Exercise goal -
Please copy out every line in the entries that includes the word "stated".

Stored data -

######

-- pv_equiv track=rewrite | github.com/paloblanco/adventofcode2021 | day19/day19.py | get_cube_rotations
-- ===== SOURCE A (Python) =====
-- from typing import Generator
--
-- def get_cube_rotations(cube: list[tuple[int,int,int]]) -> Generator[list[tuple[int,int,int]],None,None]:
--     # generator that yields all 24 orientations of the points in cube around the origin (0,0,0)
--     # orientations do not include reflections
--     # twist around x-axis
--     for _ in range(4):
--         cube = [(x,-z,y) for x,y,z in cube]
--         # twist around y-axis
--         for _ in range(4):
--             cube = [(z,y,-x) for x,y,z in cube]
--             yield cube
--     # twist around z-axis
--     for _ in range(4):
--         cube = [(-y,x,z) for x,y,z in cube]
--         if _%2 == 1: continue
--         # twist around y-axis
--         for _ in range(4):
--             cube = [(z,y,-x) for x,y,z in cube]
--             yield cube
-- ===== SOURCE B (Python) =====
-- def get_cube_rotations(cube):
--     # Phase 1: enumerate the 24 orientation matrices (rows of a 3x3 integer
--     # matrix), mirroring the twist loop structure on a single matrix state.
--     def tx(m): r0, r1, r2 = m; return (r0, (-r2[0], -r2[1], -r2[2]), r1)
--     def ty(m): r0, r1, r2 = m; return (r2, r1, (-r0[0], -r0[1], -r0[2]))
--     def tz(m): r0, r1, r2 = m; return ((-r1[0], -r1[1], -r1[2]), r0, r2)
--     mats = []
--     m = ((1, 0, 0), (0, 1, 0), (0, 0, 1))
--     for _ in range(4):
--         m = tx(m)
--         for _ in range(4):
--             m = ty(m)
--             mats.append(m)
--     for i in range(4):
--         m = tz(m)
--         if i % 2 == 1:
--             continue
--         for _ in range(4):
--             m = ty(m)
--             mats.append(m)
--     # Phase 2: apply each stored matrix to the original points.
--     for r0, r1, r2 in mats:
--         yield [(r0[0]*x + r0[1]*y + r0[2]*z,
--                 r1[0]*x + r1[1]*y + r1[2]*z,
--                 r2[0]*x + r2[1]*y + r2[2]*z) for x, y, z in cube]
-- ===== Notes on version B (the rewrite author's own statement) =====
-- stated objective: alternative
-- what changed: B first enumerates the 24 orientations as 3x3 integer rotation matrices (running the twist loops on a single matrix state), then in a second pass applies each stored matrix to the original point list, instead of A's repeated in-place rewriting of the whole point cloud.
import Mathlib
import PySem

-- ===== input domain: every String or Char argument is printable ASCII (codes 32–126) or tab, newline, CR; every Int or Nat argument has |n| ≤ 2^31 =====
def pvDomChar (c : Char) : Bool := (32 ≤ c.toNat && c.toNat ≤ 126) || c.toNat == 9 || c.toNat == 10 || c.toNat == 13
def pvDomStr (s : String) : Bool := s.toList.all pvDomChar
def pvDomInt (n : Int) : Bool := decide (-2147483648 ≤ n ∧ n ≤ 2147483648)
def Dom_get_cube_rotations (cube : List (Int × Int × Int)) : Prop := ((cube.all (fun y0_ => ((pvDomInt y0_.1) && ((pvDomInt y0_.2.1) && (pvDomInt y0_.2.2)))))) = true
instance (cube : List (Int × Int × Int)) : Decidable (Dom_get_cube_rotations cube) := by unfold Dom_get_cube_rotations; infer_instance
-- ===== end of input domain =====

-- B enumerates the 24 rotations as 3x3 matrices first (same twist-loop shape on
-- a matrix state), then applies each matrix to the original points in a second
-- pass; A repeatedly rewrites the whole point cloud in place.

-- ===== PORT A =====
-- state: (current cube, list of yielded cubes)
def get_cube_rotations (cube : List (Int × Int × Int)) : List (List (Int × Int × Int)) :=
  let s1 := (List.range 4).foldl
    (fun (st : List (Int × Int × Int) × List (List (Int × Int × Int))) _ =>
      let c := st.1.map (fun p => (p.1, -p.2.2, p.2.1))        -- twist around x-axis
      (List.range 4).foldl
        (fun st2 _ =>
          let c2 := st2.1.map (fun p => (p.2.2, p.2.1, -p.1))  -- twist around y-axis
          (c2, st2.2 ++ [c2]))                                 -- yield
        (c, st.2))
    (cube, [])
  let s2 := (List.range 4).foldl
    (fun (st : List (Int × Int × Int) × List (List (Int × Int × Int))) i =>
      let c := st.1.map (fun p => (-p.2.1, p.1, p.2.2))        -- twist around z-axis
      if i % 2 == 1 then (c, st.2)                             -- continue
      else (List.range 4).foldl
        (fun st2 _ =>
          let c2 := st2.1.map (fun p => (p.2.2, p.2.1, -p.1))  -- twist around y-axis
          (c2, st2.2 ++ [c2]))                                 -- yield
        (c, st.2))
    s1
  s2.2

-- ===== PORT B =====
-- a 3x3 integer matrix as three rows
def pvRow : Type := Int × Int × Int
def pvMat : Type := pvRow × pvRow × pvRow
def pvNegRow (r : pvRow) : pvRow := (-r.1, -r.2.1, -r.2.2)
def pvTx (m : pvMat) : pvMat := (m.1, pvNegRow m.2.2, m.2.1)
def pvTy (m : pvMat) : pvMat := (m.2.2, m.2.1, pvNegRow m.1)
def pvTz (m : pvMat) : pvMat := (pvNegRow m.2.1, m.1, m.2.2)
def pvDot (r : pvRow) (p : Int × Int × Int) : Int := r.1 * p.1 + r.2.1 * p.2.1 + r.2.2 * p.2.2
def pvApply (m : pvMat) (p : Int × Int × Int) : Int × Int × Int :=
  (pvDot m.1 p, pvDot m.2.1 p, pvDot m.2.2 p)

def get_cube_rotations_alt (cube : List (Int × Int × Int)) : List (List (Int × Int × Int)) :=
  -- Phase 1: the 24 orientation matrices
  let s1 := (List.range 4).foldl
    (fun (st : pvMat × List pvMat) _ =>
      let m := pvTx st.1
      (List.range 4).foldl
        (fun st2 _ =>
          let m2 := pvTy st2.1
          (m2, st2.2 ++ [m2]))
        (m, st.2))
    (((1,0,0),(0,1,0),(0,0,1)), [])
  let s2 := (List.range 4).foldl
    (fun (st : pvMat × List pvMat) i =>
      let m := pvTz st.1
      if i % 2 == 1 then (m, st.2)
      else (List.range 4).foldl
        (fun st2 _ =>
          let m2 := pvTy st2.1
          (m2, st2.2 ++ [m2]))
        (m, st.2))
    s1
  -- Phase 2: apply each stored matrix to the original points
  s2.2.map (fun m => cube.map (pvApply m))

-- ===== PRECONDITION & SPEC =====
def Spec_get_cube_rotations (cube : List (Int × Int × Int)) (out : List (List (Int × Int × Int))) : Prop := out = get_cube_rotations_alt cube
instance (cube : List (Int × Int × Int)) (out : List (List (Int × Int × Int))) : Decidable (Spec_get_cube_rotations cube out) := by unfold Spec_get_cube_rotations; infer_instance

-- ===== CLAIM (what is proved, stated in full; the proofs are below) =====
def Claim_equal_get_cube_rotations : Prop := ∀ (cube : List (Int × Int × Int)), Dom_get_cube_rotations cube → Spec_get_cube_rotations cube (get_cube_rotations cube)

-- ===== LEMMAS AND PROOFS =====
-- pointwise: a coordinate twist of the image of m is the image of the twisted matrix
theorem pv_tx (cube : List (Int × Int × Int)) (m : pvMat) :
    (cube.map (pvApply m)).map (fun p => (p.1, -p.2.2, p.2.1)) = cube.map (pvApply (pvTx m)) := by
  simp only [List.map_map]
  refine List.map_congr_left (fun p _ => ?_)
  obtain ⟨a, b, c⟩ := p
  obtain ⟨⟨_,_,_⟩, ⟨_,_,_⟩, ⟨_,_,_⟩⟩ := m
  simp only [Function.comp_apply, pvApply, pvDot, pvTx, pvNegRow, Prod.mk.injEq]
  repeat' constructor
  all_goals ring

theorem pv_ty (cube : List (Int × Int × Int)) (m : pvMat) :
    (cube.map (pvApply m)).map (fun p => (p.2.2, p.2.1, -p.1)) = cube.map (pvApply (pvTy m)) := by
  simp only [List.map_map]
  refine List.map_congr_left (fun p _ => ?_)
  obtain ⟨a, b, c⟩ := p
  obtain ⟨⟨_,_,_⟩, ⟨_,_,_⟩, ⟨_,_,_⟩⟩ := m
  simp only [Function.comp_apply, pvApply, pvDot, pvTy, pvNegRow, Prod.mk.injEq]
  repeat' constructor
  all_goals ring

theorem pv_tz (cube : List (Int × Int × Int)) (m : pvMat) :
    (cube.map (pvApply m)).map (fun p => (-p.2.1, p.1, p.2.2)) = cube.map (pvApply (pvTz m)) := by
  simp only [List.map_map]
  refine List.map_congr_left (fun p _ => ?_)
  obtain ⟨a, b, c⟩ := p
  obtain ⟨⟨_,_,_⟩, ⟨_,_,_⟩, ⟨_,_,_⟩⟩ := m
  simp only [Function.comp_apply, pvApply, pvDot, pvTz, pvNegRow, Prod.mk.injEq]
  repeat' constructor
  all_goals ring

-- the identity matrix acts as the identity on the cube
theorem pv_id (cube : List (Int × Int × Int)) :
    cube.map (pvApply ((1,0,0),(0,1,0),(0,0,1))) = cube := by
  refine List.map_congr_left (fun p _ => ?_) |>.trans cube.map_id
  obtain ⟨a, b, c⟩ := p
  simp [pvApply, pvDot]

-- a fold preserves any relation its step preserves
theorem pv_foldl_rel {α β γ : Type} (R : α → β → Prop) (f : α → γ → α) (g : β → γ → β)
    (h : ∀ a b n, R a b → R (f a n) (g b n)) :
    ∀ (l : List γ) (a : α) (b : β), R a b → R (l.foldl f a) (l.foldl g b) := by
  intro l
  induction l with
  | nil => intro a b hab; exact hab
  | cons x xs ih => intro a b hab; exact ih _ _ (h a b x hab)

-- the simulation relation between A's state and B's state
def pvR (cube : List (Int × Int × Int))
    (sA : List (Int × Int × Int) × List (List (Int × Int × Int)))
    (sB : pvMat × List pvMat) : Prop :=
  sA.1 = cube.map (pvApply sB.1) ∧ sA.2 = sB.2.map (fun m => cube.map (pvApply m))

theorem pv_inner (cube : List (Int × Int × Int)) (sA : List (Int × Int × Int) × List (List (Int × Int × Int)))
    (sB : pvMat × List pvMat) (n : Nat) (h : pvR cube sA sB) :
    pvR cube
      ((fun st2 (_ : Nat) =>
          let c2 := st2.1.map (fun p : Int × Int × Int => (p.2.2, p.2.1, -p.1))
          (c2, st2.2 ++ [c2])) sA n)
      ((fun st2 (_ : Nat) =>
          let m2 := pvTy st2.1
          (m2, st2.2 ++ [m2])) sB n) := by
  obtain ⟨h1, h2⟩ := h
  refine ⟨?_, ?_⟩
  · simp only [h1, pv_ty]
  · simp only [h1, h2, pv_ty, List.map_append, List.map]

theorem pv_main (cube : List (Int × Int × Int)) :
    get_cube_rotations cube = get_cube_rotations_alt cube := by
  unfold get_cube_rotations get_cube_rotations_alt
  have step1 : ∀ sA sB n, pvR cube sA sB → pvR cube
      ((fun (st : List (Int × Int × Int) × List (List (Int × Int × Int))) (_ : Nat) =>
        let c := st.1.map (fun p : Int × Int × Int => (p.1, -p.2.2, p.2.1))
        (List.range 4).foldl
          (fun st2 _ =>
            let c2 := st2.1.map (fun p : Int × Int × Int => (p.2.2, p.2.1, -p.1))
            (c2, st2.2 ++ [c2]))
          (c, st.2)) sA n)
      ((fun (st : pvMat × List pvMat) (_ : Nat) =>
        let m := pvTx st.1
        (List.range 4).foldl
          (fun st2 _ =>
            let m2 := pvTy st2.1
            (m2, st2.2 ++ [m2]))
          (m, st.2)) sB n) := by
    intro sA sB n h
    refine pv_foldl_rel (pvR cube) _ _ (pv_inner cube) _ _ _ ?_
    exact ⟨by simp only [h.1, pv_tx], h.2⟩
  have step2 : ∀ sA sB n, pvR cube sA sB → pvR cube
      ((fun (st : List (Int × Int × Int) × List (List (Int × Int × Int))) (i : Nat) =>
        let c := st.1.map (fun p : Int × Int × Int => (-p.2.1, p.1, p.2.2))
        if i % 2 == 1 then (c, st.2)
        else (List.range 4).foldl
          (fun st2 _ =>
            let c2 := st2.1.map (fun p : Int × Int × Int => (p.2.2, p.2.1, -p.1))
            (c2, st2.2 ++ [c2]))
          (c, st.2)) sA n)
      ((fun (st : pvMat × List pvMat) (i : Nat) =>
        let m := pvTz st.1
        if i % 2 == 1 then (m, st.2)
        else (List.range 4).foldl
          (fun st2 _ =>
            let m2 := pvTy st2.1
            (m2, st2.2 ++ [m2]))
          (m, st.2)) sB n) := by
    intro sA sB n h
    by_cases hn : n % 2 == 1
    · simp only [hn, if_pos]
      exact ⟨by simp only [h.1, pv_tz], h.2⟩
    · simp only [hn, Bool.false_eq_true, if_false]
      refine pv_foldl_rel (pvR cube) _ _ (pv_inner cube) _ _ _ ?_
      exact ⟨by simp only [h.1, pv_tz], h.2⟩
  have h0 : pvR cube (cube, ([] : List (List (Int × Int × Int))))
      ((((1,0,0),(0,1,0),(0,0,1)) : pvMat), ([] : List pvMat)) :=
    ⟨(pv_id cube).symm, rfl⟩
  have h1 := pv_foldl_rel (pvR cube) _ _ step1 (List.range 4) _ _ h0
  have h2 := pv_foldl_rel (pvR cube) _ _ step2 (List.range 4) _ _ h1
  exact h2.2
-- ===== VERDICT (by name: the statement is the Claim_ definition above) =====
theorem get_cube_rotations_spec : Claim_equal_get_cube_rotations := by
  intro cube _
  unfold Spec_get_cube_rotations
  exact pv_main cube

######

Your response -
-- stated objective: alternative
-- ===== CLAIM (what is proved, stated in full; the proofs are below) =====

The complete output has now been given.